Data under study:
-- pv_equiv track=rewrite | github.com/Zhu-Justin/ZGEN | dna.py | DNAparser
-- ===== SOURCE A (Python) =====
-- def isDNANucleotide(letter):
--     """Determines if letter is a DNA nucleotide or there's empty space"""
--     if letter == 'A' or letter == 'C' or letter == 'G' or letter == 'T':
--         return True
--     return False
--
-- def DNAparser(text):
--     """Parses text to create valid DNA sequence"""
--     upper_text = text.upper()
--     DNAsequence = ""
--     # Splits text into an array of no whitespace text
--     no_space_text_array = upper_text.split()
--     # Parse through all the text in the text within the array, adding nucleotide letters to DNA sequence
--     for no_space_sequence in no_space_text_array:
--         for letter in no_space_sequence:
--             if isDNANucleotide(letter):
--                 DNAsequence += letter
--             # If there exists invalid DNA nucleotide, then the text file must not be a DNA sequence
--             if not isDNANucleotide(letter):
--                 return ""
--     # Otherwise return a DNA sequence with no blank spaces
--     return DNAsequence
-- ===== SOURCE B (Python) =====
-- def DNAparser(text):
--     """Parses text to create valid DNA sequence"""
--     chars = [c for c in text.upper() if not c.isspace()]
--     if set(chars) <= set('ACGT'):
--         return ''.join(chars)
--     return ''
-- ===== Notes on version B (the rewrite author's own statement) =====
-- stated objective: alternative
-- what changed: Instead of A's split-into-words and interleaved per-letter build-and-check with early return, B filters whitespace out of the string in one comprehension and decides validity by a set-subset test against the set of the four nucleotide letters, joining the kept characters only when the subset test passes.
import Mathlib
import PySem

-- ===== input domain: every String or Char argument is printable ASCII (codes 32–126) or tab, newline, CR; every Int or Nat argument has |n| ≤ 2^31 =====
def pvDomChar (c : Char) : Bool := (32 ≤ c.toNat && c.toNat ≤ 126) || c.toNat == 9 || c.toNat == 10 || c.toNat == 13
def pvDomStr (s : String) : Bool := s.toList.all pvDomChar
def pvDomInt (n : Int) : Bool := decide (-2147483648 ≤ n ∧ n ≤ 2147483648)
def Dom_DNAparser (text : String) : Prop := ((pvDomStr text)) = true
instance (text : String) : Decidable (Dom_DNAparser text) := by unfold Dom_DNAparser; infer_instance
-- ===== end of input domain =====

-- B drops A's split-into-words plus interleaved build-and-check with early return; it filters
-- whitespace out in one comprehension and decides validity by a set-subset test. Alternative decomposition; same cost.

-- ===== PORT A =====
-- isDNANucleotide of A
def pvIsDNA (c : Char) : Bool :=
  if c == 'A' || c == 'C' || c == 'G' || c == 'T' then true else false

-- inner 'for letter in no_space_sequence' loop; none = the early 'return ""'
def pvAInner (acc : List Char) : List Char → Option (List Char)
  | [] => some acc
  | c :: rest =>
      let acc' := if pvIsDNA c then acc ++ [c] else acc
      if !pvIsDNA c then none else pvAInner acc' rest

-- outer 'for no_space_sequence in no_space_text_array' loop
def pvAOuter (acc : List Char) : List String → String
  | [] => String.ofList acc
  | p :: rest =>
      match pvAInner acc p.toList with
      | none => ""
      | some acc' => pvAOuter acc' rest

def DNAparser (text : String) : String :=
  pvAOuter [] (PySem.Str.split₀ (PySem.Str.upper text))

-- ===== PORT B =====
def DNAparser_alt (text : String) : String :=
  let chars := (PySem.Str.upper text).toList.filter (fun c => !PySem.Chars.isspace c)
  if PySem.Set.issubset (PySem.Set.ofList chars) (PySem.Set.ofList "ACGT".toList) then
    String.ofList chars
  else ""

-- ===== PRECONDITION & SPEC =====
def Spec_DNAparser (text : String) (out : String) : Prop := out = DNAparser_alt text
instance (text : String) (out : String) : Decidable (Spec_DNAparser text out) := by unfold Spec_DNAparser; infer_instance

-- ===== CLAIM (what is proved, stated in full; the proofs are below) =====
def Claim_equal_DNAparser : Prop := ∀ (text : String), Dom_DNAparser text → Spec_DNAparser text (DNAparser text)

-- ===== LEMMAS AND PROOFS =====
theorem pvIsDNA_eq_mem (c : Char) : pvIsDNA c = decide (c ∈ "ACGT".toList) := by
  simp [pvIsDNA, show "ACGT".toList = ['A','C','G','T'] from rfl]
  by_cases h1 : c = 'A' <;> by_cases h2 : c = 'C' <;> by_cases h3 : c = 'G' <;>
    by_cases h4 : c = 'T' <;> simp [h1, h2, h3, h4]

theorem pvAInner_eq (cs : List Char) (acc : List Char) :
    pvAInner acc cs = if cs.all pvIsDNA then some (acc ++ cs) else none := by
  induction cs generalizing acc with
  | nil => simp [pvAInner]
  | cons c rest ih =>
      by_cases h : pvIsDNA c = true <;> simp [pvAInner, h, ih]

theorem pvAOuter_eq (ps : List String) (acc : List Char) :
    pvAOuter acc ps =
      if (ps.flatMap String.toList).all pvIsDNA then
        String.ofList (acc ++ ps.flatMap String.toList) else "" := by
  induction ps generalizing acc with
  | nil => simp [pvAOuter]
  | cons p rest ih =>
      simp only [pvAOuter, pvAInner_eq, List.flatMap_cons, List.all_append]
      by_cases h : p.toList.all pvIsDNA = true <;> simp [h, ih]

-- flatten of split₀'s worker = the non-whitespace characters, in order
theorem split₀_go_flatten (s cur : List Char) (acc : List (List Char)) :
    (PySem.Chars.split₀.go s cur acc).flatten
      = acc.reverse.flatten ++ cur.reverse ++ s.filter (fun c => !PySem.Chars.isspace c) := by
  induction s generalizing cur acc with
  | nil =>
      by_cases h : cur.isEmpty = true <;>
        simp_all [PySem.Chars.split₀.go, List.isEmpty_iff]
  | cons c rest ih =>
      by_cases hs : PySem.Chars.isspace c = true
      · by_cases h : cur.isEmpty = true <;>
          simp_all [PySem.Chars.split₀.go, List.isEmpty_iff]
      · simp [PySem.Chars.split₀.go, hs, ih]

theorem split₀_flatten (cs : List Char) :
    (PySem.Chars.split₀ cs).flatten = cs.filter (fun c => !PySem.Chars.isspace c) := by
  simpa using split₀_go_flatten cs [] []

theorem all_eq_issubset (l : List Char) :
    l.all pvIsDNA
      = PySem.Set.issubset (PySem.Set.ofList l) (PySem.Set.ofList "ACGT".toList) := by
  by_cases h : l.all pvIsDNA = true
  · rw [h]
    symm
    rw [PySem.Set.issubset_iff]
    intro x hx
    rw [PySem.Set.mem_ofList] at hx ⊢
    have := List.all_eq_true.mp h x hx
    rw [pvIsDNA_eq_mem] at this
    exact of_decide_eq_true this
  · rw [Bool.eq_false_iff.mpr h]
    symm
    rw [Bool.eq_false_iff]
    intro hsub
    apply h
    rw [List.all_eq_true]
    intro x hx
    rw [pvIsDNA_eq_mem]
    have := (PySem.Set.issubset_iff _ _).mp hsub x ((PySem.Set.mem_ofList _ _).mpr hx)
    exact decide_eq_true ((PySem.Set.mem_ofList _ _).mp this)

-- ===== VERDICT (by name: the statement is the Claim_ definition above) =====
theorem DNAparser_spec : Claim_equal_DNAparser := by
  intro text _
  unfold Spec_DNAparser DNAparser DNAparser_alt
  have hflat : (PySem.Str.split₀ (PySem.Str.upper text)).flatMap String.toList
      = (PySem.Str.upper text).toList.filter (fun c => !PySem.Chars.isspace c) := by
    rw [List.flatMap_def, PySem.Str.split₀_map_toList, split₀_flatten, PySem.Str.toList_upper]
  rw [pvAOuter_eq]
  simp only [List.nil_append, hflat, all_eq_issubset]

Problem description:
When you reach the end of the data, retype all of it exactly.

Reply to the task:
-- pv_equiv track=rewrite | github.com/Zhu-Justin/ZGEN | dna.py | DNAparser
-- ===== SOURCE A (Python) =====
-- def isDNANucleotide(letter):
--     """Determines if letter is a DNA nucleotide or there's empty space"""
--     if letter == 'A' or letter == 'C' or letter == 'G' or letter == 'T':
--         return True
--     return False
--
-- def DNAparser(text):
--     """Parses text to create valid DNA sequence"""
--     upper_text = text.upper()
--     DNAsequence = ""
--     # Splits text into an array of no whitespace text
--     no_space_text_array = upper_text.split()
--     # Parse through all the text in the text within the array, adding nucleotide letters to DNA sequence
--     for no_space_sequence in no_space_text_array:
--         for letter in no_space_sequence:
--             if isDNANucleotide(letter):
--                 DNAsequence += letter
--             # If there exists invalid DNA nucleotide, then the text file must not be a DNA sequence
--             if not isDNANucleotide(letter):
--                 return ""
--     # Otherwise return a DNA sequence with no blank spaces
--     return DNAsequence
-- ===== SOURCE B (Python) =====
-- def DNAparser(text):
--     """Parses text to create valid DNA sequence"""
--     chars = [c for c in text.upper() if not c.isspace()]
--     if set(chars) <= set('ACGT'):
--         return ''.join(chars)
--     return ''
-- ===== Notes on version B (the rewrite author's own statement) =====
-- stated objective: alternative
-- what changed: Instead of A's split-into-words and interleaved per-letter build-and-check with early return, B filters whitespace out of the string in one comprehension and decides validity by a set-subset test against the set of the four nucleotide letters, joining the kept characters only when the subset test passes.
import Mathlib
import PySem

-- ===== input domain: every String or Char argument is printable ASCII (codes 32–126) or tab, newline, CR; every Int or Nat argument has |n| ≤ 2^31 =====
def pvDomChar (c : Char) : Bool := (32 ≤ c.toNat && c.toNat ≤ 126) || c.toNat == 9 || c.toNat == 10 || c.toNat == 13
def pvDomStr (s : String) : Bool := s.toList.all pvDomChar
def pvDomInt (n : Int) : Bool := decide (-2147483648 ≤ n ∧ n ≤ 2147483648)
def Dom_DNAparser (text : String) : Prop := ((pvDomStr text)) = true
instance (text : String) : Decidable (Dom_DNAparser text) := by unfold Dom_DNAparser; infer_instance
-- ===== end of input domain =====

-- B drops A's split-into-words plus interleaved build-and-check with early return; it filters
-- whitespace out in one comprehension and decides validity by a set-subset test. Alternative decomposition; same cost.

-- ===== PORT A =====
-- isDNANucleotide of A
def pvIsDNA (c : Char) : Bool :=
  if c == 'A' || c == 'C' || c == 'G' || c == 'T' then true else false

-- inner 'for letter in no_space_sequence' loop; none = the early 'return ""'
def pvAInner (acc : List Char) : List Char → Option (List Char)
  | [] => some acc
  | c :: rest =>
      let acc' := if pvIsDNA c then acc ++ [c] else acc
      if !pvIsDNA c then none else pvAInner acc' rest

-- outer 'for no_space_sequence in no_space_text_array' loop
def pvAOuter (acc : List Char) : List String → String
  | [] => String.ofList acc
  | p :: rest =>
      match pvAInner acc p.toList with
      | none => ""
      | some acc' => pvAOuter acc' rest

def DNAparser (text : String) : String :=
  pvAOuter [] (PySem.Str.split₀ (PySem.Str.upper text))

-- ===== PORT B =====
def DNAparser_alt (text : String) : String :=
  let chars := (PySem.Str.upper text).toList.filter (fun c => !PySem.Chars.isspace c)
  if PySem.Set.issubset (PySem.Set.ofList chars) (PySem.Set.ofList "ACGT".toList) then
    String.ofList chars
  else ""

-- ===== PRECONDITION & SPEC =====
def Spec_DNAparser (text : String) (out : String) : Prop := out = DNAparser_alt text
instance (text : String) (out : String) : Decidable (Spec_DNAparser text out) := by unfold Spec_DNAparser; infer_instance

-- ===== CLAIM (what is proved, stated in full; the proofs are below) =====
def Claim_equal_DNAparser : Prop := ∀ (text : String), Dom_DNAparser text → Spec_DNAparser text (DNAparser text)

-- ===== LEMMAS AND PROOFS =====
theorem pvIsDNA_eq_mem (c : Char) : pvIsDNA c = decide (c ∈ "ACGT".toList) := by
  simp [pvIsDNA, show "ACGT".toList = ['A','C','G','T'] from rfl]
  by_cases h1 : c = 'A' <;> by_cases h2 : c = 'C' <;> by_cases h3 : c = 'G' <;>
    by_cases h4 : c = 'T' <;> simp [h1, h2, h3, h4]

theorem pvAInner_eq (cs : List Char) (acc : List Char) :
    pvAInner acc cs = if cs.all pvIsDNA then some (acc ++ cs) else none := by
  induction cs generalizing acc with
  | nil => simp [pvAInner]
  | cons c rest ih =>
      by_cases h : pvIsDNA c = true <;> simp [pvAInner, h, ih]

theorem pvAOuter_eq (ps : List String) (acc : List Char) :
    pvAOuter acc ps =
      if (ps.flatMap String.toList).all pvIsDNA then
        String.ofList (acc ++ ps.flatMap String.toList) else "" := by
  induction ps generalizing acc with
  | nil => simp [pvAOuter]
  | cons p rest ih =>
      simp only [pvAOuter, pvAInner_eq, List.flatMap_cons, List.all_append]
      by_cases h : p.toList.all pvIsDNA = true <;> simp [h, ih]

-- flatten of split₀'s worker = the non-whitespace characters, in order
theorem split₀_go_flatten (s cur : List Char) (acc : List (List Char)) :
    (PySem.Chars.split₀.go s cur acc).flatten
      = acc.reverse.flatten ++ cur.reverse ++ s.filter (fun c => !PySem.Chars.isspace c) := by
  induction s generalizing cur acc with
  | nil =>
      by_cases h : cur.isEmpty = true <;>
        simp_all [PySem.Chars.split₀.go, List.isEmpty_iff]
  | cons c rest ih =>
      by_cases hs : PySem.Chars.isspace c = true
      · by_cases h : cur.isEmpty = true <;>
          simp_all [PySem.Chars.split₀.go, List.isEmpty_iff]
      · simp [PySem.Chars.split₀.go, hs, ih]

theorem split₀_flatten (cs : List Char) :
    (PySem.Chars.split₀ cs).flatten = cs.filter (fun c => !PySem.Chars.isspace c) := by
  simpa using split₀_go_flatten cs [] []

theorem all_eq_issubset (l : List Char) :
    l.all pvIsDNA
      = PySem.Set.issubset (PySem.Set.ofList l) (PySem.Set.ofList "ACGT".toList) := by
  by_cases h : l.all pvIsDNA = true
  · rw [h]
    symm
    rw [PySem.Set.issubset_iff]
    intro x hx
    rw [PySem.Set.mem_ofList] at hx ⊢
    have := List.all_eq_true.mp h x hx
    rw [pvIsDNA_eq_mem] at this
    exact of_decide_eq_true this
  · rw [Bool.eq_false_iff.mpr h]
    symm
    rw [Bool.eq_false_iff]
    intro hsub
    apply h
    rw [List.all_eq_true]
    intro x hx
    rw [pvIsDNA_eq_mem]
    have := (PySem.Set.issubset_iff _ _).mp hsub x ((PySem.Set.mem_ofList _ _).mpr hx)
    exact decide_eq_true ((PySem.Set.mem_ofList _ _).mp this)

-- ===== VERDICT (by name: the statement is the Claim_ definition above) =====
theorem DNAparser_spec : Claim_equal_DNAparser := by
  intro text _
  unfold Spec_DNAparser DNAparser DNAparser_alt
  have hflat : (PySem.Str.split₀ (PySem.Str.upper text)).flatMap String.toList
      = (PySem.Str.upper text).toList.filter (fun c => !PySem.Chars.isspace c) := by
    rw [List.flatMap_def, PySem.Str.split₀_map_toList, split₀_flatten, PySem.Str.toList_upper]
  rw [pvAOuter_eq]
  simp only [List.nil_append, hflat, all_eq_issubset]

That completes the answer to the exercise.